On Friday, the Education Department correctly withdrew two famous examples of regulatory “dark matter” issued during the Obama administration: its April 4, 2011 “Dear Colleague Letter” about “sexual violence” and its April 29, 2014 “Questions and Answers on Title IX and Sexual Violence.” These “guidance” documents heavily intruded into how schools handle complaints of sexual harassment and rape, banning the clear-and-convincing evidence standard, restricting cross-examination rights, and restricting the appeal rights of accused people.
As a former Education Department lawyer, I believe it was correct to withdraw these requirements. The restrictions on cross-examination pressured colleges to violate student rights under state law. Under many state Administrative Procedure Acts, such as Oregon’s and Washington’s, students have a right to cross-examine their accuser. Yet the 2011 “Dear Colleague” letter urged colleges to restrict cross-examination, saying that the Education Department “strongly discourages schools from allowing the parties personally to question or cross-examine each other during the hearing.” That pressure also likely violated federal court rulings about students’ due process rights that are binding in certain parts of the country, such as rulings that students are entitled to cross-examine their accuser when a case boils down to a credibility contest. It is very perverse to ban cross-examination when the Supreme Court has described cross-examination as the “greatest legal engine ever invented for the discovery of truth.”
These documents improperly deviated from past Education Department positions respecting accused students’ appeal rights. The Dear Colleague Letter told colleges not to allow accused students to appeal findings of guilt unless they also allowed complainants to appeal not-guilty findings—a position that some civil liberties groups viewed as akin to double jeopardy.
Under the Clinton administration, the Education Department’s Office for Civil Rights, where I used to work, had conceded that a school need not let accusers challenge not-guilty verdicts, because it is the accused who “stands to be tried twice for the same allegation.” (Skidmore College, OCR Complaint No. 02-95-2136 (Feb. 12, 1996)). Similarly, under the Bush administration, it recognized that “there is no requirement under Title IX that a recipient provide a victim’s right of appeal” (University of Cincinnati, OCR Complaint No. 15-05-2041 (Apr. 13, 2006)), “whereas an accused student’s appeal rights are a standard component of University disciplinary processes in order to assure that the student is afforded due process.” (Suffolk University Law School, OCR Complaint No. 01-05-2074 (Sept. 30, 2008)).

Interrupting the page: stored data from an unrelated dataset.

-- pv_equiv track=rewrite | github.com/mindspore-ai/mindquantum | hackathon/hackathon2024/qsim/solution.py | get_ob_par_pos
-- ===== SOURCE A (Python) =====
-- def get_ob_par_pos(coeff_observables,par_child):
--     full_ob_par_pos = []
--     for i, [coeff, one_obser] in enumerate(coeff_observables):
--
--         every_ob_parent = []
--         for parent, children in par_child:
--             if i in children:
--                 every_ob_parent.append([parent, children.index(i)])
--         full_ob_par_pos.append(every_ob_parent)
--     return full_ob_par_pos
-- ===== SOURCE B (Python) =====
-- def get_ob_par_pos(coeff_observables, par_child):
--     # Invert the loop nesting: one pass over par_child builds an index
--     # child -> list of [parent, first_position]; then read rows off the index.
--     index = {}
--     for parent, children in par_child:
--         seen = set()
--         for pos, c in enumerate(children):
--             if c not in seen:
--                 seen.add(c)
--                 index.setdefault(c, []).append([parent, pos])
--     return [index.get(i, []) for i in range(len(coeff_observables))]
-- ===== Notes on version B (the rewrite author's own statement) =====
-- stated objective: faster
-- what changed: Inverts the loop nesting: instead of scanning all of par_child (with an 'in' scan plus a .index scan per hit) once per observable, B makes a single pass over par_child building a child->[[parent,pos],...] index with a per-pair seen set, then reads each observable's row off the index.
import Mathlib
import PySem

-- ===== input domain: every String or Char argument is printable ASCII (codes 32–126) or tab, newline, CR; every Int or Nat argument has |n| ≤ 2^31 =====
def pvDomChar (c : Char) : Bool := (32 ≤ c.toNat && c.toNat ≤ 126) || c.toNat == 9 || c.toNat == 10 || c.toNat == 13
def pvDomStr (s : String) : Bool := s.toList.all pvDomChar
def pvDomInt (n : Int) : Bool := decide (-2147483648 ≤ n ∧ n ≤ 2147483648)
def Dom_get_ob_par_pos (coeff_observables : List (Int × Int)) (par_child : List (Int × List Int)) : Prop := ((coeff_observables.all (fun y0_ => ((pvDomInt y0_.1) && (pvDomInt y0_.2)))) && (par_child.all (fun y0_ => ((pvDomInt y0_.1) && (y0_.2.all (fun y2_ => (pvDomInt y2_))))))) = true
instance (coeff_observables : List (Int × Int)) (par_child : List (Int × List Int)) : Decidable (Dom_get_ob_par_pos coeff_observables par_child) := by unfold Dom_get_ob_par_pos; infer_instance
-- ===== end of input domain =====

-- B inverts the loop nesting: one pass over par_child builds a child -> [[parent,pos],…] index, then rows are read off the index.


-- ===== PORT A =====
-- literal port: outer loop over enumerate(coeff_observables), inner scan of par_child with
-- `i in children` and `children.index(i)` (index? is guarded by the membership test, so getD 0 is never taken)
def get_ob_par_pos (coeff_observables : List (Int × Int)) (par_child : List (Int × List Int)) : List (List (List Int)) :=
  (PySem.List.enumerate coeff_observables 0).foldl (fun full_ob_par_pos pr =>
    full_ob_par_pos ++ [par_child.foldl (fun every_ob_parent q =>
      if pr.1 ∈ q.2 then
        every_ob_parent ++ [[q.1, (((PySem.List.index? q.2 pr.1).getD 0 : Nat) : Int)]]
      else every_ob_parent) []]) []

-- ===== PORT B =====
-- one enumerate step of Source B's inner loop: skip already-seen children, else record [parent, pos]
def pvStepB (parent : Int) (st : PySem.Dict Int (List (List Int)) × PySem.Set Int) (pr : Int × Int) :
    PySem.Dict Int (List (List Int)) × PySem.Set Int :=
  if pr.2 ∈ st.2 then st
  else (PySem.Dict.modify st.1 pr.2 [] (· ++ [[parent, pr.1]]), PySem.Set.add st.2 pr.2)

def get_ob_par_pos_alt (coeff_observables : List (Int × Int)) (par_child : List (Int × List Int)) : List (List (List Int)) :=
  let index := par_child.foldl (fun index q =>
    ((PySem.List.enumerate q.2 0).foldl (pvStepB q.1) (index, PySem.Set.empty)).1) PySem.Dict.empty
  (PySem.List.pyRange 0 coeff_observables.length 1).map (fun i => PySem.Dict.getD index i [])

-- ===== PRECONDITION & SPEC =====
def Spec_get_ob_par_pos (coeff_observables : List (Int × Int)) (par_child : List (Int × List Int)) (out : List (List (List Int))) : Prop := out = get_ob_par_pos_alt coeff_observables par_child
instance (coeff_observables : List (Int × Int)) (par_child : List (Int × List Int)) (out : List (List (List Int))) : Decidable (Spec_get_ob_par_pos coeff_observables par_child out) := by unfold Spec_get_ob_par_pos; infer_instance

-- ===== CLAIM (what is proved, stated in full; the proofs are below) =====
def Claim_equal_get_ob_par_pos : Prop := ∀ (coeff_observables : List (Int × Int)) (par_child : List (Int × List Int)), Dom_get_ob_par_pos coeff_observables par_child → Spec_get_ob_par_pos coeff_observables par_child (get_ob_par_pos coeff_observables par_child)

-- ===== LEMMAS AND PROOFS =====

-- the row both programs produce for observable index i, as a flat map over par_child
def pvRow (i : Int) (par_child : List (Int × List Int)) : List (List Int) :=
  par_child.flatMap (fun q => if i ∈ q.2 then [[q.1, ((q.2.idxOf i : Nat) : Int)]] else [])

lemma pv_idxOf? {l : List Int} {i : Int} (h : i ∈ l) : (l.idxOf? i) = some (l.idxOf i) := by
  induction l with
  | nil => simp at h
  | cons c rest ih =>
    by_cases hc : c = i
    · simp [List.idxOf?_cons, hc]
    · rcases List.mem_cons.mp h with h1 | h2
      · exact absurd h1.symm hc
      · simp [List.idxOf?_cons, hc, ih h2]

lemma pv_index?_getD {l : List Int} {i : Int} (h : i ∈ l) :
    (((PySem.List.index? l i).getD 0 : Nat) : Int) = ((l.idxOf i : Nat) : Int) := by
  rw [PySem.List.index?_eq_idxOf?, pv_idxOf? h]; simp

lemma pvRowA (i : Int) (pc : List (Int × List Int)) (acc : List (List Int)) :
    pc.foldl (fun every q =>
      if i ∈ q.2 then every ++ [[q.1, (((PySem.List.index? q.2 i).getD 0 : Nat) : Int)]]
      else every) acc = acc ++ pvRow i pc := by
  induction pc generalizing acc with
  | nil => simp [pvRow]
  | cons q rest ih =>
    simp only [List.foldl_cons, pvRow, List.flatMap_cons]
    by_cases hm : i ∈ q.2
    · rw [if_pos hm, ih, pv_index?_getD hm]
      simp [pvRow, hm]
    · rw [if_neg hm, ih]
      simp [pvRow, hm]

lemma pvInner_getD (p : Int) (ch : List Int) (s : Int) (d : PySem.Dict Int (List (List Int)))
    (seen : PySem.Set Int) (i : Int) :
    (((PySem.List.enumerate ch s).foldl (pvStepB p) (d, seen)).1).getD i [] =
      if i ∈ ch ∧ i ∉ seen then d.getD i [] ++ [[p, s + ((ch.idxOf i : Nat) : Int)]]
      else d.getD i [] := by
  induction ch generalizing s d seen with
  | nil => simp [PySem.List.enumerate_nil]
  | cons c rest ih =>
    rw [PySem.List.enumerate_cons, List.foldl_cons]
    by_cases hcs : c ∈ seen
    · rw [show pvStepB p (d, seen) (s, c) = (d, seen) by simp [pvStepB, hcs]]
      rw [ih]
      by_cases hic : i = c
      · subst hic; simp [hcs]
      · simp only [List.mem_cons, hic, false_or, List.idxOf_cons,
          show (c == i) = false by simp [Ne.symm hic]]
        by_cases hr : i ∈ rest ∧ i ∉ seen
        · rw [if_pos hr, if_pos ⟨hr.1, hr.2⟩]
          simp only [Bool.cond_false]
          push_cast
          rw [show s + 1 + ((List.idxOf i rest : Nat) : Int)
                = s + (((List.idxOf i rest : Nat) : Int) + 1) from by omega]
        · rw [if_neg hr, if_neg (by tauto)]
    · rw [show pvStepB p (d, seen) (s, c)
            = (PySem.Dict.modify d c [] (· ++ [[p, s]]), PySem.Set.add seen c) by
          simp [pvStepB, hcs]]
      rw [ih]
      by_cases hic : i = c
      · subst hic
        rw [if_neg (by simp [PySem.Set.mem_add])]
        rw [if_pos ⟨List.mem_cons_self, hcs⟩]
        rw [PySem.Dict.getD_modify_self]
        simp
      · rw [PySem.Dict.getD_modify_of_ne _ _ _ hic]
        have hmadd : (i ∈ PySem.Set.add seen c) ↔ i ∈ seen := by
          simp [PySem.Set.mem_add, hic]
        simp only [List.mem_cons, hic, false_or, List.idxOf_cons,
          show (c == i) = false by simp [Ne.symm hic], hmadd]
        by_cases hr : i ∈ rest ∧ i ∉ seen
        · rw [if_pos hr, if_pos hr]
          simp only [Bool.cond_false]
          push_cast
          rw [show s + 1 + ((List.idxOf i rest : Nat) : Int)
                = s + (((List.idxOf i rest : Nat) : Int) + 1) from by omega]
        · rw [if_neg hr, if_neg hr]

lemma pvBuild_getD (pc : List (Int × List Int)) (d : PySem.Dict Int (List (List Int))) (i : Int) :
    (pc.foldl (fun index q =>
      ((PySem.List.enumerate q.2 0).foldl (pvStepB q.1) (index, PySem.Set.empty)).1) d).getD i []
      = d.getD i [] ++ pvRow i pc := by
  induction pc generalizing d with
  | nil => simp [pvRow]
  | cons q rest ih =>
    rw [List.foldl_cons, ih]
    rw [pvInner_getD q.1 q.2 0 d PySem.Set.empty i]
    by_cases hm : i ∈ q.2
    · rw [if_pos ⟨hm, by simp [PySem.Set.empty]⟩]
      simp [pvRow, hm]
    · rw [if_neg (by tauto)]
      simp [pvRow, hm]

-- ===== VERDICT (by name: the statement is the Claim_ definition above) =====
lemma pvA_eq (cobs : List (Int × Int)) (pc : List (Int × List Int)) :
    get_ob_par_pos cobs pc
      = (PySem.List.pyRange 0 cobs.length 1).map (fun i => pvRow i pc) := by
  unfold get_ob_par_pos
  have h1 : (PySem.List.enumerate cobs 0).foldl (fun full pr =>
      full ++ [pc.foldl (fun every q =>
        if pr.1 ∈ q.2 then every ++ [[q.1, (((PySem.List.index? q.2 pr.1).getD 0 : Nat) : Int)]]
        else every) []]) []
      = (PySem.List.enumerate cobs 0).map (fun pr => pvRow pr.1 pc) := by
    rw [PySem.List.foldl_append_singleton_eq_map]
    exact List.map_congr_left (fun pr _ => by rw [pvRowA]; simp)
  rw [h1, show (fun pr : Int × (Int × Int) => pvRow pr.1 pc)
        = (fun i => pvRow i pc) ∘ (fun pr : Int × (Int × Int) => pr.1) from rfl,
      ← List.map_map, PySem.List.map_fst_enumerate]
  simp

theorem get_ob_par_pos_spec : Claim_equal_get_ob_par_pos := by
  intro cobs pc _
  unfold Spec_get_ob_par_pos get_ob_par_pos_alt
  rw [pvA_eq]
  refine List.map_congr_left (fun i _ => ?_)
  rw [pvBuild_getD]
  simp [PySem.Dict.empty, PySem.Dict.getD, PySem.Dict.get?]
-- pv_equiv track=rewrite | github.com/Drobyshevladimir/Drobyshevladimir | контест 3/клим спасиба.py | five_med
-- ===== SOURCE A (Python) =====
-- def five_med(B):
--     for j in B:
--             count_less = 0
--             count_more = 0
--             count_eq = 0
--             for c in B:
--                 if c < j:
--                     count_less += 1
--                 elif c > j:
--                     count_more += 1
--                 else:
--                     count_eq += 1
--             if (count_less == count_more):
--                 b = j
--                 break
--             elif (count_less == 0 and count_eq == 3) or (count_more == 0 and count_eq == 3) \
--             or (count_more == 1 and count_eq == 2) or (count_less == 1 and count_eq == 2) \
--             or (count_eq == 4):
--                 b = j
--                 break
--     return b
-- ===== SOURCE B (Python) =====
-- def five_med(B):
--     # Sort once; per candidate j, get the three counts by two hand-written
--     # binary searches on the sorted copy instead of rescanning B.
--     s = sorted(B)
--     n = len(s)
--
--     def bisect_left(a, x):
--         lo, hi = 0, len(a)
--         while lo < hi:
--             mid = (lo + hi) // 2
--             if a[mid] < x:
--                 lo = mid + 1
--             else:
--                 hi = mid
--         return lo
--
--     def bisect_right(a, x):
--         lo, hi = 0, len(a)
--         while lo < hi:
--             mid = (lo + hi) // 2
--             if x < a[mid]:
--                 hi = mid
--             else:
--                 lo = mid + 1
--         return lo
--
--     for j in B:
--         count_less = bisect_left(s, j)
--         count_more = n - bisect_right(s, j)
--         count_eq = n - count_less - count_more
--         if (count_less == count_more) \
--            or (count_less == 0 and count_eq == 3) or (count_more == 0 and count_eq == 3) \
--            or (count_more == 1 and count_eq == 2) or (count_less == 1 and count_eq == 2) \
--            or (count_eq == 4):
--             b = j
--             break
--     return b
-- ===== Notes on version B (the rewrite author's own statement) =====
-- stated objective: faster
-- what changed: B sorts a copy of B once and gets each candidate's less/more/equal counts by two hand-written binary searches on the sorted copy, replacing A's inner linear rescan of B for every candidate.
import Mathlib
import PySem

The Obama administration overturned this past practice and imposed a contrary rule on colleges in its 2011 Dear Colleague letter, without even going through the notice-and-comment process for new legal requirements prescribed by the Administrative Procedure Act.
The Obama administration was also wrong to ban the clear-and-convincing evidence standard. Colleges used a higher standard in campus disciplinary proceedings for many years, with no objection from judges. As James Picozzi noted in 1987 in the Yale Law Journal: “Courts, universities, and student defendants all seem to agree that the appropriate standard of proof in student disciplinary cases is one of ‘clear and convincing’ evidence.” (University Disciplinary Process: What’s Fair, What’s Due, and What You Don’t Get, 96 Yale L. J. 2132, 2159 n. 17 (1987)). The American Association of University Professors has described the clear-and-convincing standard “as essential in any fair proceeding.”